Our world is running out of cropland. We’ll add 2 billion more people by the year 20501, but we’re currently using our arable land and water 50 percent faster than the planet can sustain.2 At the same time, the crops farmers plant face an unprecedented set of obstacles due to increasingly limited growing conditions and climate change.
How will we be able to grow enough food to meet world demand?
Today, the agriculture industry works to optimize the amount of food we gain from each plant by breeding varieties with the strongest, highest-yielding genetics.

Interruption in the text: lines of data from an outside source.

-- pv_equiv track=rewrite | github.com/scribe-project/asr-standardized-combined | asr_standardized_combined/standardize/utils.py | out_of_alphabet
-- ===== SOURCE A (Python) =====
-- def out_of_alphabet(transcription_list, alphabet):
--     """
--     Given a list of transcriptions (strings) and an alphabet (list of strings)
--     identifies characters, words, sentences, and sentence indices that contain
--     characters outside the given alphabet.
--
--     Parameters
--     ----------
--     transcription_list: list of strings
--         List of transcriptions that we wish to analyze
--     alphabet: list of strings
--         List of characters that conforms the allowed alphabet (default is
--         'a b c d e f g h i j k l m n o p q r s t u v w x y z å ø æ - é –'.split())
--
--     Returns
--     -------
--     Tuple with four lists of equal length:
--
--     del_letters: list of strings
--         List of characters outside the given alphabet
--     del_words: list of strings
--         List of words (tokens separated by a space) that contain one or more characters
--         outside the given alphabet
--     del_sentences: list of strings
--         Subset of sentences from transcription_list that contain one or more characters
--         outside the given alphabet
--     index_sentence: list of integers
--         List of integers indicating the index positions from transcription_list that
--         contain one or more characters outside the given alphabet
--     """
--     del_letters = []
--     del_words = []
--     index_sentence = []
--     del_sentences = []
--
--     for (i,x) in enumerate(transcription_list):
--         for y in x.lower().split(): # this makes that only transcriptions in lower case work
--             chars = list(y)
--             for letter in chars:
--                 if letter not in alphabet:
--                     if letter not in del_letters:
--                         del_letters.append(letter)
--                     if y not in del_words:
--                         del_words.append(y)
--                     if i not in index_sentence:
--                         index_sentence.append(i)
--                         del_sentences.append(x)
--
--     return del_letters, del_words, del_sentences, index_sentence
-- ===== SOURCE B (Python) =====
-- def out_of_alphabet(transcription_list, alphabet):
--     # Declarative staged pipeline: precompute a word-list table, then derive each of
--     # the four outputs by an independent comprehension, with one final order-preserving
--     # dedup -- instead of A's single nested loop mutating four coupled accumulators.
--     allowed = set(alphabet)
--
--     def word_bad(y):
--         return any(c not in allowed for c in y)
--
--     word_lists = [x.lower().split() for x in transcription_list]
--     bad_letters = [c for ws in word_lists for y in ws for c in y if c not in allowed]
--     bad_words = [y for ws in word_lists for y in ws if word_bad(y)]
--     flagged = [(i, x) for i, (x, ws) in enumerate(zip(transcription_list, word_lists))
--                if any(word_bad(y) for y in ws)]
--     index_sentence = [i for i, _ in flagged]
--     del_sentences = [x for _, x in flagged]
--     return (list(dict.fromkeys(bad_letters)), list(dict.fromkeys(bad_words)),
--             del_sentences, index_sentence)
-- ===== Notes on version B (the rewrite author's own statement) =====
-- stated objective: faster
-- what changed: Replaces A's single nested loop that mutates four coupled accumulators (with per-letter membership scans of the growing result lists) by a declarative staged pipeline: precompute the word-list table, derive each of the four outputs by an independent comprehension (flat letter list, flat word list, flagged (index, sentence) pairs via enumerate+zip), then one final order-preserving dedup with dict.fromkeys.
import Mathlib
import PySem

Scientists at research and development organizations like Syngenta create stronger plants by crossing two plant varieties as parents, and then selecting the best offspring over time to provide to farmers.
The current breeding process, however, is highly technical and cumbersome. One cycle takes about nine years, requires vast testing resources and results in only moderate yield increases (called genetic gain) in crops. It includes many failures along the way.
We believe data-driven strategies can help our industry breed better seeds, faster. Developing models that identify robust patterns in seed genetic data may help us more accurately choose seeds that increase the genetic gain of the crops we plant – and will help us address the growing global food demand.
Each seed variety of any plant has a unique genetic composition and must pass through a series of “stage gates” in order to be selected by scientists to breed (Figure 1). Each year, after the data from yield tests are analyzed, breeders decide whether to continue testing the variety or discard it. At the final stage gate is the decision to offer the seed variety to growers.
Figure 1: Testing and selection scheme for the class of 2014 seeds. Several hundred experimental soybean varieties were evaluated at up to 10 locations in 2012. After the experiments were harvested and the yield data collected, 15% of the varieties were selected to advance to the next year of testing, while the rest were discarded. In 2013, the selected varieties were evaluated at up to 30 locations with the top performing 5% selected for the final year of evaluation. Following testing in 2014, the top performing 5% of varieties were selected to become commercially available for farmers to buy.
Though this is one way to select varieties, this method doesn’t show a variety’s true fitness once it is planted. Many varieties are not successful (non-elite) after they become commercial. We consider this a Type I error.
Class of 2011 | Class of 2012 | Class of 2013 | Class of 2014 | |
Stage One Testing | 2009 | 2010 | 2011 | 2012 |
Stage Two Testing | 2010 | 2011 | 2012 | 2013 |
Stage Three Testing | 2011 | 2012 | 2013 | 2014 |
Field Evaluations | 2012-2013 | 2013-2014 | 2014-2015 | Predict 2015-2016 |
Table 1. Data structure: commercialization year, class, and year of testing. The 2011 to 2013 classes can be used to train a model to make prediction for the class of 2014.